(Dataset entries)
- - - - - - -

-- pv_equiv track=rewrite | github.com/tartakovsky/sunstonetales | tools/story_to_html.py | blocks_to_spreads
-- ===== SOURCE A (Python) =====
-- def blocks_to_spreads(blocks):
--     """Group blocks into spreads. Each spread = {image, text}.
--     Strategy: text AFTER an image belongs to that image's spread.
--     Leading text before the first image merges into the first spread.
--     """
--     spreads = []
--     current = None  # {'image': path|None, 'parts': [str]}
--
--     for btype, content in blocks:
--         if btype == 'image':
--             if current is not None:
--                 spreads.append(current)
--             current = {'image': content, 'parts': []}
--         elif btype == 'text':
--             if current is None:
--                 current = {'image': None, 'parts': [content]}
--             else:
--                 current['parts'].append(content)
--
--     if current is not None:
--         spreads.append(current)
--
--     # Merge leading text-only spread into the first image spread
--     if len(spreads) > 1 and spreads[0]['image'] is None:
--         spreads[1]['parts'] = spreads[0]['parts'] + spreads[1]['parts']
--         spreads.pop(0)
--
--     for s in spreads:
--         s['text'] = '\n\n'.join(s['parts'])
--         del s['parts']
--
--     return spreads
-- ===== SOURCE B (Python) =====
-- def blocks_to_spreads(blocks):
--     """Group blocks into spreads, decomposed as: locate the first image, then
--     group the suffix one image at a time, prepending the leading text."""
--     blocks = list(blocks)
--     idx = next((i for i, (t, c) in enumerate(blocks) if t == 'image'), None)
--     if idx is None:
--         texts = [c for t, c in blocks if t == 'text']
--         return [{'image': None, 'text': '\n\n'.join(texts)}] if texts else []
--     leading = [c for t, c in blocks[:idx] if t == 'text']
--     groups = []  # list of (image, [parts])
--     for t, c in blocks[idx:]:
--         if t == 'image':
--             groups.append((c, []))
--         elif t == 'text':
--             groups[-1][1].append(c)
--     first_img, first_parts = groups[0]
--     groups[0] = (first_img, leading + first_parts)
--     return [{'image': img, 'text': '\n\n'.join(parts)} for img, parts in groups]
-- ===== Notes on version B (the rewrite author's own statement) =====
-- stated objective: alternative
-- what changed: Replaces A's single stateful current/spreads accumulator loop plus post-hoc merge-and-pop with a split decomposition: find the first image index, filter the leading text from the prefix, group the suffix one image at a time, and render directly (no mutable 'current', no merge pass).
import Mathlib
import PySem

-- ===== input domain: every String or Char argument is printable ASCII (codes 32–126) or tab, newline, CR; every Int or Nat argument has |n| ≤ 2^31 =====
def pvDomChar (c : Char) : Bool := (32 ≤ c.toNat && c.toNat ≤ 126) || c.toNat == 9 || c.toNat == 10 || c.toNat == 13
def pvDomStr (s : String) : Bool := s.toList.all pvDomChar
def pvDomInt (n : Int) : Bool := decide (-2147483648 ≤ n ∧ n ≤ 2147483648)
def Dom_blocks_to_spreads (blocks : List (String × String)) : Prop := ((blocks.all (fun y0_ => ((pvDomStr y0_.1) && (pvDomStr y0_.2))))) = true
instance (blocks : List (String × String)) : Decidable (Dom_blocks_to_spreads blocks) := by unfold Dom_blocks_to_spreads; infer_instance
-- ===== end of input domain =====

-- B replaces A's stateful current/spreads loop with post-hoc merge-and-pop by a
-- find-first-image decomposition (alternative structure, same linear cost).

-- ===== PORT A =====
-- loop state: (spreads so far, current spread), a spread being (image, parts)
def aStep (st : List (Option String × List String) × Option (Option String × List String))
    (b : String × String) : List (Option String × List String) × Option (Option String × List String) :=
  if b.1 == "image" then
    (st.1 ++ st.2.toList, some (some b.2, []))
  else if b.1 == "text" then
    match st.2 with
    | none => (st.1, some (none, [b.2]))
    | some cur => (st.1, some (cur.1, cur.2 ++ [b.2]))
  else st

-- "merge leading text-only spread": spreads[1]['parts'] = spreads[0]['parts'] + …; spreads.pop(0)
def aMerge (spreads : List (Option String × List String)) : List (Option String × List String) :=
  if spreads.length > 1 && ((spreads.headD (none, [])).1 == none) then
    match spreads with
    | s0 :: s1 :: rest => (s1.1, s0.2 ++ s1.2) :: rest
    | l => l
  else spreads

-- s['text'] = '\n\n'.join(s['parts']); del s['parts']
def aRender (s : Option String × List String) : List (String × Option String) :=
  [("image", s.1), ("text", some (PySem.Str.join "\n\n" s.2))]

def blocks_to_spreads (blocks : List (String × String)) : List (List (String × Option String)) :=
  let st := blocks.foldl aStep ([], none)
  let spreads := st.1 ++ st.2.toList
  (aMerge spreads).map aRender

-- ===== PORT B =====
-- groups[-1][1].append(c); the [] case is unreachable in B (the suffix starts with an image,
-- where Python would raise IndexError)
def bAppendLast : List (String × List String) → String → List (String × List String)
  | [], _ => []
  | [(i, ps)], c => [(i, ps ++ [c])]
  | x :: xs, c => x :: bAppendLast xs c

def bGroupStep (acc : List (String × List String)) (b : String × String) : List (String × List String) :=
  if b.1 == "image" then acc ++ [(b.2, [])]
  else if b.1 == "text" then bAppendLast acc b.2
  else acc

def blocks_to_spreads_alt (blocks : List (String × String)) : List (List (String × Option String)) :=
  match blocks.findIdx? (fun b => b.1 == "image") with
  | none =>
    let texts := (blocks.filter (fun b => b.1 == "text")).map Prod.snd
    if texts.isEmpty then []
    else [[("image", none), ("text", some (PySem.Str.join "\n\n" texts))]]
  | some i =>
    let leading := ((blocks.take i).filter (fun b => b.1 == "text")).map Prod.snd
    let groups := (blocks.drop i).foldl bGroupStep []
    let groups' :=
      match groups with
      | g0 :: rest => (g0.1, leading ++ g0.2) :: rest
      | [] => []
    groups'.map (fun g => [("image", some g.1), ("text", some (PySem.Str.join "\n\n" g.2))])

-- ===== PRECONDITION & SPEC =====
def Spec_blocks_to_spreads (blocks : List (String × String)) (out : List (List (String × Option String))) : Prop := out = blocks_to_spreads_alt blocks
instance (blocks : List (String × String)) (out : List (List (String × Option String))) : Decidable (Spec_blocks_to_spreads blocks out) := by unfold Spec_blocks_to_spreads; infer_instance

-- ===== CLAIM (what is proved, stated in full; the proofs are below) =====
def Claim_equal_blocks_to_spreads : Prop := ∀ (blocks : List (String × String)), Dom_blocks_to_spreads blocks → Spec_blocks_to_spreads blocks (blocks_to_spreads blocks)

-- ===== LEMMAS AND PROOFS =====

-- a text-only A-current built from the accumulated text contents
def optTexts : List String → Option (Option String × List String)
  | [] => none
  | ts => some (none, ts)

def liftG (g : String × List String) : Option String × List String := (some g.1, g.2)

-- A's loop state as a function of B's (nonempty) group accumulator
def stateOf (sp : List (Option String × List String)) (acc : List (String × List String)) :
    List (Option String × List String) × Option (Option String × List String) :=
  (sp ++ acc.dropLast.map liftG, acc.getLast?.map liftG)

theorem optTexts_nil : optTexts [] = none := rfl
theorem optTexts_cons (t : String) (ts : List String) : optTexts (t :: ts) = some (none, t :: ts) := rfl

theorem bAppendLast_concat (front : List (String × List String)) (g : String × List String)
    (c : String) : bAppendLast (front ++ [g]) c = front ++ [(g.1, g.2 ++ [c])] := by
  obtain ⟨i0, ps0⟩ := g
  induction front with
  | nil => rfl
  | cons x front ih =>
    cases front with
    | nil => rfl
    | cons y front' =>
      show x :: bAppendLast ((y :: front') ++ [(i0, ps0)]) c = _
      rw [ih]
      rfl

theorem bAppendLast_ne_nil (acc : List (String × List String)) (c : String) (h : acc ≠ []) :
    bAppendLast acc c ≠ [] := by
  cases acc with
  | nil => exact absurd rfl h
  | cons x xs => cases xs with
    | nil => obtain ⟨i, ps⟩ := x; simp [bAppendLast]
    | cons y ys => simp [bAppendLast]

theorem bGroupStep_ne_nil (acc : List (String × List String)) (b : String × String) (h : acc ≠ []) :
    bGroupStep acc b ≠ [] := by
  unfold bGroupStep
  split_ifs with h1 h2
  · simp
  · exact bAppendLast_ne_nil acc b.2 h
  · exact h

theorem foldl_bGroupStep_ne_nil (rest : List (String × String)) (acc : List (String × List String))
    (h : acc ≠ []) : rest.foldl bGroupStep acc ≠ [] := by
  induction rest generalizing acc with
  | nil => exact h
  | cons b rest ih => exact ih _ (bGroupStep_ne_nil acc b h)

-- one step of the suffix invariant
theorem aStep_stateOf (sp : List (Option String × List String)) (acc : List (String × List String))
    (b : String × String) (h : acc ≠ []) :
    aStep (stateOf sp acc) b = stateOf sp (bGroupStep acc b) := by
  rcases List.eq_nil_or_concat acc with rfl | ⟨front, g, rfl⟩
  · exact absurd rfl h
  · simp only [List.concat_eq_append]
    by_cases hb : (b.1 == "image") = true
    · simp [aStep, bGroupStep, stateOf, hb, liftG, List.map_append, List.append_assoc]
    · by_cases ht : (b.1 == "text") = true
      · have : bGroupStep (front ++ [g]) b = front ++ [(g.1, g.2 ++ [b.2])] := by
          simp [bGroupStep, hb, ht, bAppendLast_concat]
        rw [this]
        simp [aStep, stateOf, hb, ht, liftG]
      · simp [aStep, bGroupStep, stateOf, hb, ht]

-- the suffix invariant
theorem foldl_aStep_stateOf (rest : List (String × String)) (acc : List (String × List String))
    (sp : List (Option String × List String)) (h : acc ≠ []) :
    rest.foldl aStep (stateOf sp acc) = stateOf sp (rest.foldl bGroupStep acc) := by
  induction rest generalizing acc with
  | nil => rfl
  | cons b rest ih =>
    simp only [List.foldl_cons]
    rw [aStep_stateOf sp acc b h]
    exact ih _ (bGroupStep_ne_nil acc b h)

-- the prefix (no image yet) invariant
theorem foldl_aStep_prefix (pre : List (String × String))
    (h : ∀ b ∈ pre, (b.1 == "image") = false) : ∀ ts : List String,
    pre.foldl aStep ([], optTexts ts)
      = ([], optTexts (ts ++ (pre.filter (fun b => b.1 == "text")).map Prod.snd)) := by
  induction pre with
  | nil => intro ts; simp
  | cons b pre ih =>
    intro ts
    have hb : (b.1 == "image") = false := h b List.mem_cons_self
    have h' : ∀ x ∈ pre, (x.1 == "image") = false := fun x hx => h x (List.mem_cons_of_mem _ hx)
    by_cases ht : (b.1 == "text") = true
    · have step : aStep ([], optTexts ts) b = ([], optTexts (ts ++ [b.2])) := by
        cases ts with
        | nil => simp [aStep, hb, ht, optTexts]
        | cons t ts' => simp [aStep, hb, ht, optTexts]
      rw [List.foldl_cons, step, ih h' (ts ++ [b.2])]
      simp [ht]
    · have hf : (b.1 == "text") = false := by simpa using ht
      have step : aStep ([], optTexts ts) b = ([], optTexts ts) := by
        simp [aStep, hb, hf]
      rw [List.foldl_cons, step, ih h' ts]
      simp [hf]

-- aMerge does nothing when the first spread has an image
theorem aMerge_map_liftG (l : List (String × List String)) : aMerge (l.map liftG) = l.map liftG := by
  cases l with
  | nil => rfl
  | cons x l' => simp [aMerge, liftG]

theorem blocks_to_spreads_eq_alt (blocks : List (String × String)) :
    blocks_to_spreads blocks = blocks_to_spreads_alt blocks := by
  cases h : blocks.findIdx? (fun b => b.1 == "image") with
  | none =>
    have hall : ∀ b ∈ blocks, (b.1 == "image") = false := List.findIdx?_eq_none_iff.mp h
    have hfold := foldl_aStep_prefix blocks hall []
    simp only [optTexts_nil, List.nil_append] at hfold
    unfold blocks_to_spreads blocks_to_spreads_alt
    rw [h]
    simp only [hfold]
    cases htx : (blocks.filter (fun b => b.1 == "text")).map Prod.snd with
    | nil => simp [optTexts, aMerge]
    | cons t ts => simp [optTexts, aMerge, aRender]
  | some i =>
    obtain ⟨hi, hp, hbefore⟩ := List.findIdx?_eq_some_iff_getElem.mp h
    have hpre : ∀ b ∈ blocks.take i, (b.1 == "image") = false := by
      intro b hb
      obtain ⟨j, hj, rfl⟩ := List.getElem_of_mem hb
      have hj' : j < i := by
        have := hj
        simp only [List.length_take] at this
        omega
      rw [List.getElem_take]
      simpa using hbefore j hj'
    have hfold := foldl_aStep_prefix (blocks.take i) hpre []
    simp only [optTexts_nil, List.nil_append] at hfold
    set lead := ((blocks.take i).filter (fun b => b.1 == "text")).map Prod.snd with hlead
    have hdrop : blocks.drop i = blocks[i] :: blocks.drop (i + 1) := List.drop_eq_getElem_cons hi
    set G := (blocks.drop (i + 1)).foldl bGroupStep [(blocks[i].2, [])] with hG
    have hGne : G ≠ [] := foldl_bGroupStep_ne_nil _ _ (by simp)
    have hstep : aStep ([], optTexts lead) blocks[i]
        = stateOf ((optTexts lead).toList) [(blocks[i].2, [])] := by
      simp [aStep, hp, stateOf, liftG]
    have hA : blocks.foldl aStep ([], none) = stateOf ((optTexts lead).toList) G := by
      conv_lhs => rw [← List.take_append_drop i blocks]
      rw [List.foldl_append, hfold, hdrop, List.foldl_cons, hstep,
        foldl_aStep_stateOf _ _ _ (by simp)]
    have hBg : (blocks.drop i).foldl bGroupStep [] = G := by
      rw [hdrop, List.foldl_cons]
      simp [bGroupStep, hp, hG]
    have hsp : (blocks.foldl aStep ([], none)).1 ++ (blocks.foldl aStep ([], none)).2.toList
        = (optTexts lead).toList ++ G.map liftG := by
      rcases List.eq_nil_or_concat G with hnil | ⟨front, g, hGeq⟩
      · exact absurd hnil hGne
      · rw [hA, hGeq]
        simp [stateOf, List.concat_eq_append, List.map_append, List.append_assoc]
    obtain ⟨g0, grest, hGcons⟩ : ∃ g0 grest, G = g0 :: grest := by
      cases hc : G with
      | nil => exact absurd hc hGne
      | cons a l => exact ⟨a, l, rfl⟩
    unfold blocks_to_spreads blocks_to_spreads_alt
    rw [h]
    simp only [hsp, hBg, hGcons]
    cases hL : lead with
    | nil =>
      simp only [optTexts_nil, Option.toList_none, List.nil_append]
      rw [aMerge_map_liftG]
      simp [aRender, liftG, List.map_map, Function.comp_def, ← hlead, hL]
    | cons t ts =>
      simp only [optTexts_cons, Option.toList_some, List.map_cons, List.singleton_append]
      simp [aMerge, liftG, aRender, List.map_map, Function.comp_def, ← hlead, hL]

-- ===== VERDICT (by name: the statement is the Claim_ definition above) =====
theorem blocks_to_spreads_spec : Claim_equal_blocks_to_spreads := by
  intro blocks _
  unfold Spec_blocks_to_spreads
  exact blocks_to_spreads_eq_alt blocks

- - - - - - -

PROBLEM DESCRIPTION =>
Could you restate, word for word, the lines above from the one with "texts else []" to the one with "-- ===== Notes", both included?

RESULT =>
--         return [{'image': None, 'text': '\n\n'.join(texts)}] if texts else []
--     leading = [c for t, c in blocks[:idx] if t == 'text']
--     groups = []  # list of (image, [parts])
--     for t, c in blocks[idx:]:
--         if t == 'image':
--             groups.append((c, []))
--         elif t == 'text':
--             groups[-1][1].append(c)
--     first_img, first_parts = groups[0]
--     groups[0] = (first_img, leading + first_parts)
--     return [{'image': img, 'text': '\n\n'.join(parts)} for img, parts in groups]
-- ===== Notes on version B (the rewrite author's own statement) =====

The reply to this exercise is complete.